---------- INPUT RECORDS ----------

-- pv_equiv track=rewrite | github.com/SeBaS2x/1er_Cuatrimestre_progrmacion | clase_10/desafios_Bidimensionales/desafio deteccion de secuencias/funciones.py | contar_ocurrencias
-- ===== SOURCE A (Python) =====
-- def buscar_secuencia(matriz):
--     for i in range(len(matriz)):
--         secuencia =[]
--         for j in range(len(matriz[0])):
--             if matriz[i][j] % 2 == 0:
--                 secuencia = secuencia + [matriz[i][j]]
--                 if len(secuencia)== 2:
--                     return True
--
-- def contar_ocurrencias(matriz):
--     if not buscar_secuencia(matriz):
--         return 0
--     else:
--         contador = 0
--         for i in range(len(matriz)):
--             secuencia = []
--             for j in range(len(matriz[0])):
--                 if matriz[i][j] % 2 == 0:
--                     secuencia = secuencia + [matriz[i][j]]
--                     if len(secuencia) == 2:
--                         contador += 1
--                         secuencia = []
--         return contador
-- ===== SOURCE B (Python) =====
-- def contar_ocurrencias(matriz):
--     if not matriz:
--         return 0
--     w = len(matriz[0])
--     return sum(sum(1 for x in fila[:w] if x % 2 == 0) // 2 for fila in matriz)
-- ===== Notes on version B (the rewrite author's own statement) =====
-- stated objective: simpler
-- what changed: Replaces the redundant pre-scan (buscar_secuencia) and the resettable two-element pairing buffer with a single sum: per row, count evens in the first len(matriz[0]) elements and add evens // 2; one pass instead of two and no per-even list concatenation.
import Mathlib
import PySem

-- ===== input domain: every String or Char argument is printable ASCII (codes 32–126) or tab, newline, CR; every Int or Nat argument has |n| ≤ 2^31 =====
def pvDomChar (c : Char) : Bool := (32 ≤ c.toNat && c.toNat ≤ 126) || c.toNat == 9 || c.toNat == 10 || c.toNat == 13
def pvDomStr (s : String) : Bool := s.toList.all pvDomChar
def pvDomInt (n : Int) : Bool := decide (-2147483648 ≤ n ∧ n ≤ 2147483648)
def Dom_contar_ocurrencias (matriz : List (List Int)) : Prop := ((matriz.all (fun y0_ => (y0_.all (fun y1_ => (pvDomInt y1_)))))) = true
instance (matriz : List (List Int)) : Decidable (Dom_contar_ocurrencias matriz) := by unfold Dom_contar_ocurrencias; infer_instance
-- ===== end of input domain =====

-- B replaces A's pre-scan helper and resettable two-element pairing buffer by summing evens//2
-- per row (objective: simpler). Where A raises IndexError (a row shorter than row 0), B returns
-- the count over the elements that exist; those inputs are outside Pre_ (see Raises_ below).

-- ===== PORT A =====
-- inner loop of buscar_secuencia over j in range(w) for one row, with the pairing buffer `sec`
def pvBuscarRow (fila : List Int) (w j : Nat) (sec : List Int) : Bool :=
  if j < w then
    let x := fila.getD j 0   -- matriz[i][j]; in range under Pre_ (Python raises otherwise)
    if PySem.Int.mod x 2 = 0 then
      let sec' := sec ++ [x]
      if sec'.length = 2 then true
      else pvBuscarRow fila w (j+1) sec'
    else pvBuscarRow fila w (j+1) sec
  else false
termination_by w - j

-- outer loop of buscar_secuencia over the rows; returns True early, else falls off (None ~ false)
def pvBuscarRows (w : Nat) : List (List Int) → Bool
  | [] => false
  | fila :: rest => if pvBuscarRow fila w 0 [] then true else pvBuscarRows w rest

def pvBuscarSecuencia (matriz : List (List Int)) : Bool :=
  pvBuscarRows ((matriz.headD []).length) matriz

-- inner counting loop of contar_ocurrencias for one row (buffer resets after each pair)
def pvContRow (fila : List Int) (w j : Nat) (sec : List Int) (contador : Int) : Int :=
  if j < w then
    let x := fila.getD j 0
    if PySem.Int.mod x 2 = 0 then
      let sec' := sec ++ [x]
      if sec'.length = 2 then pvContRow fila w (j+1) [] (contador+1)
      else pvContRow fila w (j+1) sec' contador
    else pvContRow fila w (j+1) sec contador
  else contador
termination_by w - j

def pvContRows (w : Nat) : List (List Int) → Int → Int
  | [], c => c
  | fila :: rest, c => pvContRows w rest (pvContRow fila w 0 [] c)

def contar_ocurrencias (matriz : List (List Int)) : Int :=
  if !pvBuscarSecuencia matriz then 0
  else pvContRows ((matriz.headD []).length) matriz 0

-- ===== PORT B =====
def contar_ocurrencias_alt (matriz : List (List Int)) : Int :=
  match matriz with
  | [] => 0
  | fila0 :: _ =>
    let w := fila0.length
    (matriz.map (fun fila =>
      (((fila.take w).countP (fun x => PySem.Int.mod x 2 = 0) / 2 : Nat) : Int))).sum

-- ===== PRECONDITION & SPEC =====
-- Pre_ excludes exactly the ragged matrices (some row shorter than row 0), on which Python A
-- raises IndexError while indexing matriz[i][j].
def Pre_contar_ocurrencias (matriz : List (List Int)) : Prop :=
  ∀ fila ∈ matriz, (matriz.headD []).length ≤ fila.length
instance (matriz : List (List Int)) : Decidable (Pre_contar_ocurrencias matriz) := by
  unfold Pre_contar_ocurrencias; infer_instance
def pvWitness_contar_ocurrencias : List (List Int) := [[2, 3, 4], [1, 6, 8]]

def Spec_contar_ocurrencias (matriz : List (List Int)) (out : Int) : Prop := out = contar_ocurrencias_alt matriz
instance (matriz : List (List Int)) (out : Int) : Decidable (Spec_contar_ocurrencias matriz out) := by unfold Spec_contar_ocurrencias; infer_instance

-- ===== CLAIM (what is proved, stated in full; the proofs are below) =====
def Claim_equal_contar_ocurrencias : Prop := ∀ (matriz : List (List Int)), Dom_contar_ocurrencias matriz → Pre_contar_ocurrencias matriz → Spec_contar_ocurrencias matriz (contar_ocurrencias matriz)

-- ===== LEMMAS AND PROOFS =====

-- evens-per-row counter
def pvE : Int → Bool := fun x => PySem.Int.mod x 2 = 0

lemma pvBuscarRow_char (fila : List Int) (w : Nat) (hw : w ≤ fila.length) :
    ∀ j sec, j ≤ w → sec.length ≤ 1 →
      pvBuscarRow fila w j sec = (2 ≤ ((fila.drop j).take (w - j)).countP pvE + sec.length) := by
  intro j sec hj hsec
  obtain ⟨n, hn⟩ : ∃ n, w - j = n := ⟨w - j, rfl⟩
  induction n generalizing j sec with
  | zero =>
    have hjw : ¬ j < w := by omega
    rw [pvBuscarRow, if_neg hjw]
    have : w - j = 0 := by omega
    simp [this]
    omega
  | succ n ih =>
    have hjw : j < w := by omega
    have hjl : j < fila.length := by omega
    rw [pvBuscarRow, if_pos hjw]
    have hdrop : fila.drop j = fila[j] :: fila.drop (j+1) := List.drop_eq_getElem_cons hjl
    have hget : fila.getD j 0 = fila[j] := List.getD_eq_getElem fila 0 hjl
    have htake : (fila.drop j).take (w - j)
        = fila[j] :: (fila.drop (j+1)).take (w - (j+1)) := by
      rw [hdrop]
      have : w - j = (w - (j+1)) + 1 := by omega
      rw [this, List.take_succ_cons]
    rw [htake, List.countP_cons]
    simp only [hget]
    by_cases he : PySem.Int.mod fila[j] 2 = 0
    · rw [if_pos he]
      have hpe : pvE fila[j] = true := by simp only [pvE, decide_eq_true_eq]; exact he
      rcases Nat.le_one_iff_eq_zero_or_eq_one.mp hsec with h0 | h1
      · have hlen : (sec ++ [fila[j]]).length = 1 := by simp [h0]
        rw [if_neg (by omega : ¬ (sec ++ [fila[j]]).length = 2)]
        rw [ih (j+1) (sec ++ [fila[j]]) (by omega) (by omega) (by omega)]
        simp [hpe, h0]
      · have hlen : (sec ++ [fila[j]]).length = 2 := by simp [h1]
        rw [if_pos hlen]
        simp [hpe, h1]
    · rw [if_neg he]
      have hpe : pvE fila[j] = false := by simp only [pvE, decide_eq_false_iff_not]; exact he
      rw [ih j.succ sec (by omega) hsec (by omega)]
      simp [hpe]

lemma pvContRow_char (fila : List Int) (w : Nat) (hw : w ≤ fila.length) :
    ∀ j sec c, j ≤ w → sec.length ≤ 1 →
      pvContRow fila w j sec c
        = c + (((((fila.drop j).take (w - j)).countP pvE + sec.length) / 2 : Nat) : Int) := by
  intro j sec c hj hsec
  obtain ⟨n, hn⟩ : ∃ n, w - j = n := ⟨w - j, rfl⟩
  induction n generalizing j sec c with
  | zero =>
    have hjw : ¬ j < w := by omega
    rw [pvContRow, if_neg hjw]
    have h0 : w - j = 0 := by omega
    have hdiv : sec.length / 2 = 0 := by omega
    simp [h0, hdiv]
  | succ n ih =>
    have hjw : j < w := by omega
    have hjl : j < fila.length := by omega
    rw [pvContRow, if_pos hjw]
    have hdrop : fila.drop j = fila[j] :: fila.drop (j+1) := List.drop_eq_getElem_cons hjl
    have hget : fila.getD j 0 = fila[j] := List.getD_eq_getElem fila 0 hjl
    have htake : (fila.drop j).take (w - j)
        = fila[j] :: (fila.drop (j+1)).take (w - (j+1)) := by
      rw [hdrop]
      have : w - j = (w - (j+1)) + 1 := by omega
      rw [this, List.take_succ_cons]
    rw [htake, List.countP_cons]
    simp only [hget]
    by_cases he : PySem.Int.mod fila[j] 2 = 0
    · rw [if_pos he]
      have hpe : pvE fila[j] = true := by simp only [pvE, decide_eq_true_eq]; exact he
      rcases Nat.le_one_iff_eq_zero_or_eq_one.mp hsec with h0 | h1
      · have hlen : (sec ++ [fila[j]]).length = 1 := by simp [h0]
        rw [if_neg (by omega : ¬ (sec ++ [fila[j]]).length = 2)]
        rw [ih (j+1) (sec ++ [fila[j]]) c (by omega) (by omega) (by omega)]
        simp [hpe, h0]
      · have hlen : (sec ++ [fila[j]]).length = 2 := by simp [h1]
        rw [if_pos hlen]
        rw [ih (j+1) ([] : List Int) (c+1) (by omega) (by simp) (by omega)]
        simp only [hpe, if_true, h1, List.length_nil, Nat.add_zero]
        rw [show (((fila.drop (j+1)).take (w - (j+1))).countP pvE + 1 + 1) / 2
              = ((fila.drop (j+1)).take (w - (j+1))).countP pvE / 2 + 1 from by omega]
        push_cast
        ring
    · rw [if_neg he]
      have hpe : pvE fila[j] = false := by simp only [pvE, decide_eq_false_iff_not]; exact he
      rw [ih j.succ sec c (by omega) hsec (by omega)]
      simp [hpe]

lemma pvE_eq : pvE = fun x => decide (2 ∣ x) := by
  funext x; simp [pvE]

lemma pvContRows_eq (w : Nat) (l : List (List Int)) (hpre : ∀ fila ∈ l, w ≤ fila.length)
    (c : Int) :
    pvContRows w l c
      = c + (l.map (fun fila => (((fila.take w).countP pvE / 2 : Nat) : Int))).sum := by
  induction l generalizing c with
  | nil => simp [pvContRows]
  | cons f rest ih =>
    rw [pvContRows]
    rw [pvContRow_char f w (hpre f (by simp)) 0 [] c (by omega) (by simp)]
    rw [ih (fun fila h => hpre fila (by simp [h]))]
    simp
    ring

lemma pvBuscarRows_false (w : Nat) (l : List (List Int)) (hpre : ∀ fila ∈ l, w ≤ fila.length)
    (hb : pvBuscarRows w l = false) :
    ∀ fila ∈ l, (fila.take w).countP pvE ≤ 1 := by
  induction l with
  | nil => simp
  | cons f rest ih =>
    rw [pvBuscarRows] at hb
    by_cases hf : pvBuscarRow f w 0 [] = true
    · rw [if_pos hf] at hb; exact absurd hb (by simp)
    · rw [if_neg hf] at hb
      have hch := pvBuscarRow_char f w (hpre f (by simp)) 0 [] (by omega) (by simp)
      rw [hch] at hf
      simp only [List.drop_zero, Nat.sub_zero, List.length_nil, Nat.add_zero] at hf
      intro fila hm
      rcases List.mem_cons.mp hm with rfl | hm'
      · omega
      · exact ih (fun g h => hpre g (by simp [h])) hb fila hm'

-- ===== VERDICT (by name: the statement is the Claim_ definition above) =====
theorem contar_ocurrencias_spec : Claim_equal_contar_ocurrencias := by
  intro matriz _hdom hpre
  unfold Spec_contar_ocurrencias
  cases matriz with
  | nil => simp [contar_ocurrencias, contar_ocurrencias_alt, pvBuscarSecuencia, pvBuscarRows]
  | cons f0 rest =>
    have hpre' : ∀ fila ∈ f0 :: rest, f0.length ≤ fila.length := by
      intro fila h
      simpa using hpre fila h
    rw [contar_ocurrencias, contar_ocurrencias_alt]
    simp only [List.headD_cons]
    by_cases hb : pvBuscarSecuencia (f0 :: rest) = true
    · rw [hb]
      simp only [Bool.not_true, Bool.false_eq_true, if_false]
      rw [pvContRows_eq f0.length (f0 :: rest) hpre' 0]
      simp [pvE_eq]
    · rw [Bool.not_eq_true] at hb
      rw [hb]
      simp only [Bool.not_false, if_true]
      have hle := pvBuscarRows_false f0.length (f0 :: rest) hpre'
        (by simpa [pvBuscarSecuencia] using hb)
      have hz : ∀ fila ∈ f0 :: rest,
          ((((fila.take f0.length).countP fun x => PySem.Int.mod x 2 = 0) / 2 : Nat) : Int) = 0 := by
        intro fila h
        have h1 := hle fila h
        rw [pvE_eq] at h1
        have h2 : ((fila.take f0.length).countP fun x => decide (2 ∣ x)) / 2 = 0 := by omega
        simp [h2]
      rw [List.sum_eq_zero]
      intro x hx
      rcases List.mem_map.mp hx with ⟨fila, hm, rfl⟩
      exact hz fila hm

----------

• **PROBLEM TO SOLVE**: Determine how many lines in the data include the word "unfold". Answer with that number alone.

• **EXERCISE SOLUTION**: 4